* [About this exercise]: Within the records below, reproduce without change the lines from the line that has "rw [pv_findEnd_some pre" through the line that has "have hsp : PySem.Chars.splitOn", and only those.

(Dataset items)

* * * * * * *

theorem pv_goMax1 (fuel : Nat) : ∀ (k r cur : List Char) (accs : List (List Char)), ':' ∉ k →
    (k ++ ':' :: r).length < fuel →
    PySem.Chars.splitOnMax.go [':'] fuel 1 (k ++ ':' :: r) cur accs =
      accs.reverse ++ [cur.reverse ++ k, r] := by
  induction fuel with
  | zero => intro k r cur accs _ h; omega
  | succ f ih =>
    intro k r cur accs hk h
    cases k with
    | nil =>
      rw [show (([] : List Char) ++ ':' :: r) = ':' :: r from rfl]
      rw [PySem.Chars.splitOnMax.go]
      rw [if_neg (by omega), if_pos (by simp [List.isPrefixOf])]
      have hd : List.drop ([':'] : List Char).length (':' :: r) = r := by simp
      rw [hd, pv_goMax0 f r [] _ (by simp at h; omega)]
      simp
    | cons c t =>
      simp at hk
      have hc : c ≠ ':' := fun h' => hk.1 h'.symm
      rw [show ((c :: t) ++ ':' :: r) = c :: (t ++ ':' :: r) from rfl]
      rw [PySem.Chars.splitOnMax.go]
      rw [if_neg (by omega), if_neg (by simp [List.isPrefixOf]; intro h'; exact hc h'.symm)]
      rw [ih t r (c :: cur) accs hk.2 (by simp at h ⊢; omega)]
      simp

theorem pv_splitOnMax1 (k r : List Char) (hk : ':' ∉ k) :
    PySem.Chars.splitOnMax (k ++ ':' :: r) [':'] 1 = [k, r] := by
  rw [PySem.Chars.splitOnMax, if_neg (by omega)]
  rw [show ((1 : Int)).toNat = 1 from rfl]
  rw [pv_goMax1 _ k r [] [] hk (by omega)]
  simp

theorem pv_isIn_colon (s : List Char) : PySem.Chars.isIn [':'] s = true ↔ ':' ∈ s := by
  rw [PySem.Chars.isIn_iff_infix]
  exact List.singleton_infix_iff ':' s

theorem pv_findEnd_none : ∀ (ls : List (List Char)) (i : Nat),
    (∀ l ∈ ls, PySem.Chars.strip l ≠ "---".toList) → pvFindEnd ls i = none := by
  intro ls
  induction ls with
  | nil => intro i _; rfl
  | cons l rest ih =>
    intro i h
    simp only [pvFindEnd]
    rw [if_neg (h l (by simp))]
    exact ih (i + 1) (fun x hx => h x (by simp [hx]))

theorem pv_findEnd_some : ∀ (pre : List (List Char)) (m : List Char) (suf : List (List Char)) (i : Nat),
    (∀ l ∈ pre, PySem.Chars.strip l ≠ "---".toList) → PySem.Chars.strip m = "---".toList →
    pvFindEnd (pre ++ m :: suf) i = some (i + pre.length) := by
  intro pre
  induction pre with
  | nil => intro m suf i _ hm; simp [pvFindEnd, hm]
  | cons l t ih =>
    intro m suf i h hm
    simp only [List.cons_append, pvFindEnd, if_neg (h l (by simp))]
    rw [ih m suf (i + 1) (fun x hx => h x (by simp [hx])) hm]
    simp; omega

theorem pv_parse_none : ∀ (ls : List (List Char)) (d : PySem.Dict (List Char) (List Char)),
    (∀ l ∈ ls, PySem.Chars.strip l ≠ "---".toList) → pvParse ls d = none := by
  intro ls
  induction ls with
  | nil => intro d _; rfl
  | cons l rest ih =>
    intro d h
    simp only [pvParse, if_neg (h l (by simp))]
    split
    · exact ih _ (fun x hx => h x (by simp [hx]))
    · exact ih _ (fun x hx => h x (by simp [hx]))

theorem pv_parse_some : ∀ (pre : List (List Char)) (m : List Char) (suf : List (List Char))
    (d : PySem.Dict (List Char) (List Char)),
    (∀ l ∈ pre, PySem.Chars.strip l ≠ "---".toList) → PySem.Chars.strip m = "---".toList →
    pvParse (pre ++ m :: suf) d = some (pvFoldD pre d) := by
  intro pre
  induction pre with
  | nil => intro m suf d _ hm; simp [pvParse, pvFoldD, hm]
  | cons l t ih =>
    intro m suf d h hm
    simp only [List.cons_append, pvParse, if_neg (h l (by simp)), pvFoldD, List.foldl_cons]
    split
    · exact ih m suf _ (fun x hx => h x (by simp [hx])) hm
    · exact ih m suf _ (fun x hx => h x (by simp [hx])) hm

theorem pv_splitAtStop : ∀ (ls : List (List Char)),
    (∀ l ∈ ls, PySem.Chars.strip l ≠ "---".toList) ∨
    ∃ pre m suf, ls = pre ++ m :: suf ∧ (∀ l ∈ pre, PySem.Chars.strip l ≠ "---".toList) ∧
      PySem.Chars.strip m = "---".toList := by
  intro ls
  induction ls with
  | nil => left; simp
  | cons l rest ih =>
    by_cases hl : PySem.Chars.strip l = "---".toList
    · right; exact ⟨[], l, rest, by simp, by simp, hl⟩
    · rcases ih with h | ⟨pre, m, suf, he, hp, hm⟩
      · left; intro x hx
        rcases List.mem_cons.mp hx with rfl | hx
        · exact hl
        · exact h x hx
      · right
        refine ⟨l :: pre, m, suf, by simp [he], ?_, hm⟩
        intro x hx
        rcases List.mem_cons.mp hx with rfl | hx
        · exact hl
        · exact hp x hx

theorem pv_inv : ∀ (ls : List (List Char)) (d : PySem.Dict (List Char) (List Char)),
    ls.foldl pvScanStep (d.get? ("state".toList), d.contains ("created".toList)) =
      ((pvFoldD ls d).get? ("state".toList), (pvFoldD ls d).contains ("created".toList)) := by
  intro ls
  induction ls with
  | nil => intro d; simp [pvFoldD]
  | cons l rest ih =>
    intro d
    rw [List.foldl_cons]
    by_cases hcol : ':' ∈ PySem.Chars.strip l
    · obtain ⟨k, r, hk, he⟩ := pv_colon_decomp _ hcol
      have hstep : pvScanStep (d.get? ("state".toList), d.contains ("created".toList)) l =
          ((d.insert k (PySem.Chars.strip r)).get? ("state".toList),
           (d.insert k (PySem.Chars.strip r)).contains ("created".toList)) := by
        simp only [pvScanStep, he]
        have hst : ':' ∉ "state".toList := by decide
        have hcr : ':' ∉ "created".toList := by decide
        have hpg : ∀ (a b : List Char), PySem.List.pyGet? [a, b] (1 : Int) = some b :=
          fun a b => rfl
        rw [show ("state:".toList : List Char) = "state".toList ++ [':'] from rfl]
        rw [show ("created:".toList : List Char) = "created".toList ++ [':'] from rfl]
        rw [PySem.Dict.get?_insert, PySem.Dict.contains_insert]
        by_cases h1 : k = "state".toList
        · subst h1
          rw [if_pos ((pv_startswith_iff _ _ r hk hst).mpr rfl)]
          rw [pv_splitOnMax1 _ r hk, hpg]
          rw [if_neg (by rw [pv_startswith_iff _ _ r hk hcr]; decide)]
          rw [if_pos rfl]
          simp
        · rw [if_neg (by rw [pv_startswith_iff k _ r hk hst]; exact h1)]
          by_cases h3 : k = "created".toList
          · subst h3
            rw [if_pos ((pv_startswith_iff _ _ r hk hcr).mpr rfl)]
            rw [if_neg (by decide : ¬ ("state".toList : List Char) = "created".toList)]
            simp
          · rw [if_neg (by rw [pv_startswith_iff k _ r hk hcr]; exact h3)]
            rw [if_neg (fun h' => h1 h'.symm)]
            have hb : (("created".toList : List Char) == k) = false := by
              simp; exact fun h' => h3 h'.symm
            rw [hb]
            simp
      rw [hstep]
      have hfold : pvFoldD (l :: rest) d = pvFoldD rest (d.insert k (PySem.Chars.strip r)) := by
        simp only [pvFoldD, List.foldl_cons]
        rw [if_pos ((pv_isIn_colon _).mpr hcol)]
        rw [he, pv_partition_decomp k r hk]
      rw [hfold]
      exact ih (d.insert k (PySem.Chars.strip r))
    · have hstep : pvScanStep (d.get? ("state".toList), d.contains ("created".toList)) l =
          (d.get? ("state".toList), d.contains ("created".toList)) := by
        simp only [pvScanStep]
        rw [pv_startswith_no_colon _ _ hcol (by decide)]
        rw [pv_startswith_no_colon _ _ hcol (by decide)]
        simp
      rw [hstep]
      have hfold : pvFoldD (l :: rest) d = pvFoldD rest d := by
        simp only [pvFoldD, List.foldl_cons]
        rw [if_neg (by rw [pv_isIn_colon]; exact hcol)]
      rw [hfold]
      exact ih d

-- ===== VERDICT (by name: the statement is the Claim_ definition above) =====
theorem validate_task_frontmatter_spec : Claim_equal_validate_task_frontmatter := by
  intro content _
  unfold Spec_validate_task_frontmatter
  unfold validate_task_frontmatter validate_task_frontmatter_alt
  cases hl : PySem.Chars.splitOn content.toList ['\n'] with
  | nil => rfl
  | cons l0 rest =>
    by_cases h0 : PySem.Chars.strip l0 = "---".toList
    · simp only [h0, ne_eq, not_true_eq_false, if_false]
      rcases pv_splitAtStop rest with hclean | ⟨pre, m, suf, he, hp, hm⟩
      · rw [pv_findEnd_none rest 1 hclean, pv_parse_none rest _ hclean]
      · subst he
        rw [pv_findEnd_some pre m suf 1 hp hm, pv_parse_some pre m suf _ hp hm]
        dsimp only
        have hslice' : PySem.List.slice (l0 :: (pre ++ m :: suf)) (some 1)
              (some (((1 + pre.length : Nat) : Int))) = pre := by
          rw [show (1 : Int) = ((1 : Nat) : Int) from rfl]
          rw [PySem.List.slice_natCast]
          simp only [List.drop_succ_cons, List.drop_zero]
          rw [show (1 + pre.length - 1 : Nat) = pre.length by omega]
          exact List.take_left
        rw [hslice']
        by_cases hpre : pre = []
        · subst hpre
          have h1 : (PySem.Chars.splitOn (PySem.Chars.join ['\n'] ([] : List (List Char))) ['\n']).foldl
              pvScanStep (none, false) = ((none : Option (List Char)), false) := by decide
          simp only [h1]
          simp [pvFoldD, PySem.Dict.contains_empty]
        · have hnl : ∀ p ∈ pre, '\n' ∉ p := by
            have hall : ∀ p ∈ pvMySplit [] content.toList, '\n' ∉ p :=
              pv_mySplit_no_nl content.toList [] (by simp)
            rw [← pv_splitOn_eq, hl] at hall
            intro p hp'
            exact hall p (by simp [hp'])
          have hsp : PySem.Chars.splitOn (PySem.Chars.join ['\n'] pre) ['\n'] = pre := by
            rw [pv_splitOn_eq]; exact pv_mySplit_join pre hpre hnl
          have hfold : pre.foldl pvScanStep (none, false) =
              ((pvFoldD pre PySem.Dict.empty).get? ("state".toList),
               (pvFoldD pre PySem.Dict.empty).contains ("created".toList)) := by
            have h2 := pv_inv pre PySem.Dict.empty
            simpa [PySem.Dict.get?_empty, PySem.Dict.contains_empty] using h2
          simp only [hsp, hfold]
          cases hg : (pvFoldD pre PySem.Dict.empty).get? ("state".toList) with
          | none =>
            have hc : (pvFoldD pre PySem.Dict.empty).contains ("state".toList) = false := by
              rw [PySem.Dict.contains_eq_isSome_get?, hg]; rfl
            simp at hc
            simp [hc]
          | some v =>
            have hc : (pvFoldD pre PySem.Dict.empty).contains ("state".toList) = true := by
              rw [PySem.Dict.contains_eq_isSome_get?, hg]; rfl
            cases hcr : (pvFoldD pre PySem.Dict.empty).contains ("created".toList) with
            | false =>
              simp at hc hcr
              simp [hc]
            | true =>
              simp at hc hcr
              simp [hc]
    · simp at h0
      simp [h0]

* * * * * * *

* [Result below]:
        rw [pv_findEnd_some pre m suf 1 hp hm, pv_parse_some pre m suf _ hp hm]
        dsimp only
        have hslice' : PySem.List.slice (l0 :: (pre ++ m :: suf)) (some 1)
              (some (((1 + pre.length : Nat) : Int))) = pre := by
          rw [show (1 : Int) = ((1 : Nat) : Int) from rfl]
          rw [PySem.List.slice_natCast]
          simp only [List.drop_succ_cons, List.drop_zero]
          rw [show (1 + pre.length - 1 : Nat) = pre.length by omega]
          exact List.take_left
        rw [hslice']
        by_cases hpre : pre = []
        · subst hpre
          have h1 : (PySem.Chars.splitOn (PySem.Chars.join ['\n'] ([] : List (List Char))) ['\n']).foldl
              pvScanStep (none, false) = ((none : Option (List Char)), false) := by decide
          simp only [h1]
          simp [pvFoldD, PySem.Dict.contains_empty]
        · have hnl : ∀ p ∈ pre, '\n' ∉ p := by
            have hall : ∀ p ∈ pvMySplit [] content.toList, '\n' ∉ p :=
              pv_mySplit_no_nl content.toList [] (by simp)
            rw [← pv_splitOn_eq, hl] at hall
            intro p hp'
            exact hall p (by simp [hp'])
          have hsp : PySem.Chars.splitOn (PySem.Chars.join ['\n'] pre) ['\n'] = pre := by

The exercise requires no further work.